Valisure's citizen petitions with the FDA bring lawsuits. The same day it announced a petition claiming acne medications contain benzene, Bloomberg and CNN ran stories about the “cancer-causing chemical” in benzoyl peroxide-containing acne medicine. 

A couple of days later, law firms – some of them with a history of working closely with Valisure – began filing class action lawsuits against acne medicine manufacturers as well as retailers including Walmart and Target.

Based on past history, the law firms suing over Valisure’s claims can expect to make lots of money in fees. Milberg Cohen and Bursor & Fisher shared $833,000 in fees on a $3.1 million settlement of Valisure-fueled claims over dry shampoo and $1 million in fees from a $3 million settlement with Walmart over hand sanitizer that Valisure said contained benzene.

Companies usually settle these cases despite Valisure’s checkered history, including the fact founder David Light served time in prison for possessing a cache of illegal weapons while he was still an undergraduate at Yale. 

Around 30 lawsuits followed Valisure's testing on acne medication. But they are in jeopardy now, after the FDA tested 95 acne drugs and found only six lots with with small problems, all nearing their expiration dates.

"Even with daily use of these products for decades, the risk of a person developing cancer because of exposure to benzene found in these products is very low," the FDA wrote.

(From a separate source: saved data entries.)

lemma tight_main (walls : List Int) (j : Nat) (hj : j < walls.length - 1)
    (hlev : pvLevel walls j = -1) :
    waterContainer walls ≠ waterContainer_alt walls := by
  intro heq
  rw [A_eq_map, alt_eq] at heq
  have hjA : j < ((pvW walls).map (fun x => if x = -1 then 0 else x)).length := by
    rw [List.length_map, pvW_length]; omega
  have hjB : j < ((List.range (walls.length - 1)).map (fun j => pvLevel walls j)).length := by
    rw [List.length_map, List.length_range]; omega
  have := List.getElem_of_eq heq hjA
  rw [List.getElem_map, List.getElem_map, List.getElem_range] at this
  rw [hlev] at this
  by_cases h : (pvW walls)[j] = -1
  · rw [if_pos h] at this; omega
  · rw [if_neg h] at this; exact h this

-- ===== VERDICT (by name: the statements are the Claim_ definitions above) =====
theorem waterContainer_spec : Claim_unchanged_waterContainer := by
  intro walls _ hnd
  have H : ∀ j : Nat, j < walls.length - 1 → pvLevel walls j ≠ -1 := by
    intro j hj hc
    exact hnd ((pvGap_iff_D walls).1 ((levelNeg_iff walls).1 ⟨j, hj, hc⟩))
  exact unchanged_main walls H

theorem waterContainer_changed : Claim_changed_waterContainer := by
  unfold Claim_changed_waterContainer; decide

theorem waterContainer_tight : Claim_exact_waterContainer := by
  intro walls _ hd
  obtain ⟨j, hj, hlev⟩ := (levelNeg_iff walls).2 ((pvGap_iff_D walls).2 hd)
  exact tight_main walls j hj hlev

The FDA went on to warn labs like Valisure to use validated testing methods, saying Valisure's processes may result in much higher reported levels of contaminants like benzene.

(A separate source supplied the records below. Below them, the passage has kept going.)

-- pv_equiv track=rewrite | github.com/pyrosoda/planner_of_plana | BA Planner/v6/core/scanner.py | _count_row_overlap
-- ===== SOURCE A (Python) =====
-- def _count_row_overlap(
--     before_hashes: list[str],
--     after_hashes: list[str],
--     grid_cols: int,
-- ) -> int:
--     if grid_cols <= 0:
--         return 0
--     before_rows = [
--         tuple(before_hashes[i:i + grid_cols])
--         for i in range(0, len(before_hashes), grid_cols)
--         if len(before_hashes[i:i + grid_cols]) == grid_cols
--     ]
--     after_rows = [
--         tuple(after_hashes[i:i + grid_cols])
--         for i in range(0, len(after_hashes), grid_cols)
--         if len(after_hashes[i:i + grid_cols]) == grid_cols
--     ]
--     max_rows = min(len(before_rows), len(after_rows))
--     for overlap in range(max_rows, 0, -1):
--         if before_rows[-overlap:] == after_rows[:overlap]:
--             return overlap
--     return 0
-- ===== SOURCE B (Python) =====
-- def _count_row_overlap(
--     before_hashes: list[str],
--     after_hashes: list[str],
--     grid_cols: int,
-- ) -> int:
--     if grid_cols <= 0:
--         return 0
--     before_rows = [
--         tuple(before_hashes[i:i + grid_cols])
--         for i in range(0, len(before_hashes), grid_cols)
--         if len(before_hashes[i:i + grid_cols]) == grid_cols
--     ]
--     after_rows = [
--         tuple(after_hashes[i:i + grid_cols])
--         for i in range(0, len(after_hashes), grid_cols)
--         if len(after_hashes[i:i + grid_cols]) == grid_cols
--     ]
--     # KMP prefix function over after_rows + [None] + before_rows (rows as symbols;
--     # None is a separator that equals no row).  The final prefix-function value is
--     # the longest suffix of before_rows that is a prefix of after_rows.
--     seq = [*after_rows, None, *before_rows]
--     pi = [0] * len(seq)
--     k = 0
--     for i in range(1, len(seq)):
--         while k > 0 and seq[i] != seq[k]:
--             k = pi[k - 1]
--         if seq[i] == seq[k]:
--             k += 1
--         pi[i] = k
--     return pi[-1]
-- ===== Notes on version B (the rewrite author's own statement) =====
-- stated objective: alternative
-- what changed: A searches candidate overlaps descending, re-comparing a length-k row-suffix against a length-k row-prefix for each k; B instead runs a single KMP prefix-function pass over after_rows + [None] + before_rows (rows as symbols) and returns the final prefix-function value; it trades A's repeated slice comparisons (quadratic in the worst case, but fast when the largest candidate matches) for one linear matching pass.
import Mathlib
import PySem

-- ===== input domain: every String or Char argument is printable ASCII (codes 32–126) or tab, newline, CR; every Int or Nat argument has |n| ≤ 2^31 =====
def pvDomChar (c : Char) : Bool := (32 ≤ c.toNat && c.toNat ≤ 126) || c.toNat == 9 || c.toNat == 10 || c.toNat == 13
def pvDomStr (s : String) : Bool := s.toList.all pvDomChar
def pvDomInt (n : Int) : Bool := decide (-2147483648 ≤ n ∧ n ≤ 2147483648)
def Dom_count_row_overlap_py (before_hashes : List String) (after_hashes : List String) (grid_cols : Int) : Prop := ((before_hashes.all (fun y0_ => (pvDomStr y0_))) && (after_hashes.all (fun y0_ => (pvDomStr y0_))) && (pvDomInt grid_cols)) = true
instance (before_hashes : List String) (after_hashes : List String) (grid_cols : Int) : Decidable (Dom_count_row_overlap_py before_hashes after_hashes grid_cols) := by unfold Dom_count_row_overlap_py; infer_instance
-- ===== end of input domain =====

-- B replaces A's descending suffix-vs-prefix slice scan by a single KMP prefix-function
-- pass over after_rows ++ [sep] ++ before_rows (rows as symbols): a different algorithm.

-- ===== PORT A =====
-- shared by both ports: the identical row-chunking comprehension both Pythons contain
def pvRows (hs : List String) (g : Int) : List (List String) :=
  (PySem.List.pyRange 0 (hs.length : Int) g).filterMap (fun i =>
    let r := PySem.List.slice hs (some i) (some (i + g))
    if (r.length : Int) = g then some r else none)

-- A's 'for overlap in range(max_rows, 0, -1): if …: return overlap' / 'return 0'
def pvFindOverlapA (bR aR : List (List String)) : List Int → Int
  | [] => 0
  | k :: rest =>
    if PySem.List.slice bR (some (-k)) none = PySem.List.slice aR none (some k) then k
    else pvFindOverlapA bR aR rest

def count_row_overlap_py (before_hashes : List String) (after_hashes : List String) (grid_cols : Int) : Int :=
  if grid_cols ≤ 0 then 0
  else
    let before_rows := pvRows before_hashes grid_cols
    let after_rows := pvRows after_hashes grid_cols
    let max_rows : Nat := min before_rows.length after_rows.length
    pvFindOverlapA before_rows after_rows (PySem.List.pyRange (max_rows : Int) 0 (-1))

-- ===== PORT B =====
-- B's 'while k > 0 and seq[i] != seq[k]: k = pi[k-1]'; fuel = the initial k (k strictly decreases)
def pvDescend (s : List (Option (List String))) (pi : List Nat) (c : Option (List String)) :
    Nat → Nat → Nat
  | 0, k => k
  | fuel + 1, k =>
    if k ≠ 0 ∧ s.getD k none ≠ c then pvDescend s pi c fuel (pi.getD (k - 1) 0) else k

-- one iteration of B's 'for i in range(1, len(seq))' loop body
def pvKmpStep (s : List (Option (List String))) (st : List Nat × Nat) (i : Nat) :
    List Nat × Nat :=
  let c := s.getD i none
  let k1 := pvDescend s st.1 c st.2 st.2
  let k2 := if c = s.getD k1 none then k1 + 1 else k1
  (st.1 ++ [k2], k2)

-- B's prefix-function array pi (pi[0] = 0; entries appended in order)
def pvPi (s : List (Option (List String))) : List Nat :=
  (((List.range (s.length - 1)).map (· + 1)).foldl (pvKmpStep s) ([0], 0)).1

def count_row_overlap_py_alt (before_hashes : List String) (after_hashes : List String) (grid_cols : Int) : Int :=
  if grid_cols ≤ 0 then 0
  else
    let before_rows := pvRows before_hashes grid_cols
    let after_rows := pvRows after_hashes grid_cols
    let seq : List (Option (List String)) :=
      after_rows.map some ++ none :: before_rows.map some
    ((pvPi seq).getLastD 0 : Int)

-- ===== PRECONDITION & SPEC =====
def Spec_count_row_overlap_py (before_hashes : List String) (after_hashes : List String) (grid_cols : Int) (out : Int) : Prop := out = count_row_overlap_py_alt before_hashes after_hashes grid_cols
instance (before_hashes : List String) (after_hashes : List String) (grid_cols : Int) (out : Int) : Decidable (Spec_count_row_overlap_py before_hashes after_hashes grid_cols out) := by unfold Spec_count_row_overlap_py; infer_instance

-- ===== CLAIM (what is proved, stated in full; the proofs are below) =====
def Claim_equal_count_row_overlap_py : Prop := ∀ (before_hashes : List String) (after_hashes : List String) (grid_cols : Int), Dom_count_row_overlap_py before_hashes after_hashes grid_cols → Spec_count_row_overlap_py before_hashes after_hashes grid_cols (count_row_overlap_py before_hashes after_hashes grid_cols)

-- ===== LEMMAS AND PROOFS =====

-- proper border: the first k symbols of t equal its last k symbols, k < |t|
def pvBrd (t : List (Option (List String))) (k : Nat) : Bool :=
  decide (k < t.length) && decide (t.take k = t.drop (t.length - k))

-- longest proper border length
def pvLb (t : List (Option (List String))) : Nat :=
  Nat.findGreatest (fun k => pvBrd t k = true) (t.length - 1)

-- overlap k is valid: the last k rows of bR are the first k rows of aR
def pvValid (bR aR : List (List String)) (k : Nat) : Bool :=
  decide (bR.drop (bR.length - k) = aR.take k)

lemma pvBrd_lt {t : List (Option (List String))} {k : Nat} (h : pvBrd t k = true) :
    k < t.length := by
  simp [pvBrd] at h; exact h.1

lemma pvBrd_zero {t : List (Option (List String))} (h : t ≠ []) : pvBrd t 0 = true := by
  simp [pvBrd, List.drop_length]
  exact List.length_pos_of_ne_nil h

lemma pvBrd_append_succ (t : List (Option (List String))) (c : Option (List String)) (k : Nat) :
    pvBrd (t ++ [c]) (k + 1) = true ↔ pvBrd t k = true ∧ t[k]? = some c := by
  simp only [pvBrd, Bool.and_eq_true, decide_eq_true_eq, List.length_append, List.length_cons,
    List.length_nil]
  constructor
  · rintro ⟨h1, h2⟩
    have hk : k < t.length := by omega
    rw [List.take_append_of_le_length (by omega)] at h2
    have hd : t.length + 0 + 1 - (k + 1) = t.length - k := by omega
    rw [hd, List.drop_append_of_le_length (by omega),
      List.take_succ_eq_append_getElem hk] at h2
    have hlen : (t.take k).length = (t.drop (t.length - k)).length := by
      simp; omega
    obtain ⟨he1, he2⟩ := List.append_inj h2 (by simpa using hlen)
    refine ⟨⟨hk, he1⟩, ?_⟩
    rw [List.getElem?_eq_getElem hk]
    simpa using he2
  · rintro ⟨⟨hk, he⟩, hget⟩
    have hgk : t[k]'hk = c := by
      rw [List.getElem?_eq_getElem hk] at hget; simpa using hget
    refine ⟨by omega, ?_⟩
    rw [List.take_append_of_le_length (by omega)]
    have hd : t.length + 0 + 1 - (k + 1) = t.length - k := by omega
    rw [hd, List.drop_append_of_le_length (by omega),
      List.take_succ_eq_append_getElem hk, he, hgk]

lemma pvBrd_chain_down {t : List (Option (List String))} {j k : Nat}
    (hj : pvBrd t j = true) (hk : pvBrd t k = true) (hjk : j < k) :
    pvBrd (t.take k) j = true := by
  simp only [pvBrd, Bool.and_eq_true, decide_eq_true_eq] at *
  obtain ⟨hj1, hj2⟩ := hj
  obtain ⟨hk1, hk2⟩ := hk
  have hlen : (t.take k).length = k := by simp; omega
  refine ⟨by omega, ?_⟩
  rw [hlen, List.take_take, min_eq_left (by omega), hk2, List.drop_drop]
  have : t.length - k + (k - j) = t.length - j := by omega
  rw [this]
  exact hj2

lemma pvBrd_chain_up {t : List (Option (List String))} {j k : Nat}
    (hk : pvBrd t k = true) (hj : pvBrd (t.take k) j = true) :
    pvBrd t j = true := by
  simp only [pvBrd, Bool.and_eq_true, decide_eq_true_eq] at *
  obtain ⟨hk1, hk2⟩ := hk
  have hlen : (t.take k).length = k := by simp; omega
  rw [hlen] at hj
  obtain ⟨hj1, hj2⟩ := hj
  rw [List.take_take, min_eq_left (by omega), hk2, List.drop_drop] at hj2
  have : t.length - k + (k - j) = t.length - j := by omega
  rw [this] at hj2
  exact ⟨by omega, hj2⟩

lemma pvLb_brd {t : List (Option (List String))} (h : t ≠ []) : pvBrd t (pvLb t) = true := by
  unfold pvLb
  exact Nat.findGreatest_spec (P := fun k => pvBrd t k = true) (Nat.zero_le _) (pvBrd_zero h)

lemma pvBrd_le_lb {t : List (Option (List String))} {j : Nat} (h : pvBrd t j = true) :
    j ≤ pvLb t := by
  unfold pvLb
  exact Nat.le_findGreatest (P := fun k => pvBrd t k = true) (by have := pvBrd_lt h; omega) h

"FDA has continued to raise concern that use of unvalidated testing methods by third-party laboratories can produce inaccurate results leading to consumer confusion," the FDA said.

Valisure heated acne medicines to 170 degrees Fahrenheit and found "concerningly high levels of benzene in only 18 days." Valisure said the temperature was a reasonable estimation of what might occur in a shipping container or a hot car.

It was a similar process that produced NDMA in the heartburn medicine Zantac. Valisure created an artificial stomach, heated it to 266 degrees and exposed it to a level of salt that would kill a human.

And though the FDA similarly rejected those findings, lawsuits pressed on. A federal judge in Florida dismissed about 50,000 lawsuits after finding Valisure's methods didn't fit expert witness standards, but judges in Delaware and California reached the opposite conclusion and allowed lawsuits there to proceed.

That green light caused a massive spike in advertising for lawyers trying to find Zantac clients. The research firm X Ante found trial lawyers went from $3,000 on Zantac ads in May, then after the Delaware ruling that figure went up to $1.8 million in June and July.

In Philadelphia, plaintiffs asked a judge with a reputation for keeping "junk science" out of his courtroom to recuse himself from handling pretrial matters for more than 400 cases, but he refused, leading to an appeal.

Valisure's big payday is coming from a lawsuit in which it purported to represent the interests of the federal government over payments for Zantac. It will get a significant chunk of a $67.5 million settlement with GlaxoSmithKline.

The lab put Zantac in an artificial stomach and heated it to a level about 70 degrees lower than the average temperature of the planet Mercury, then introduced an amount of salt that would kill a human being. The result was Zantac producing a known carcinogen called NDMA.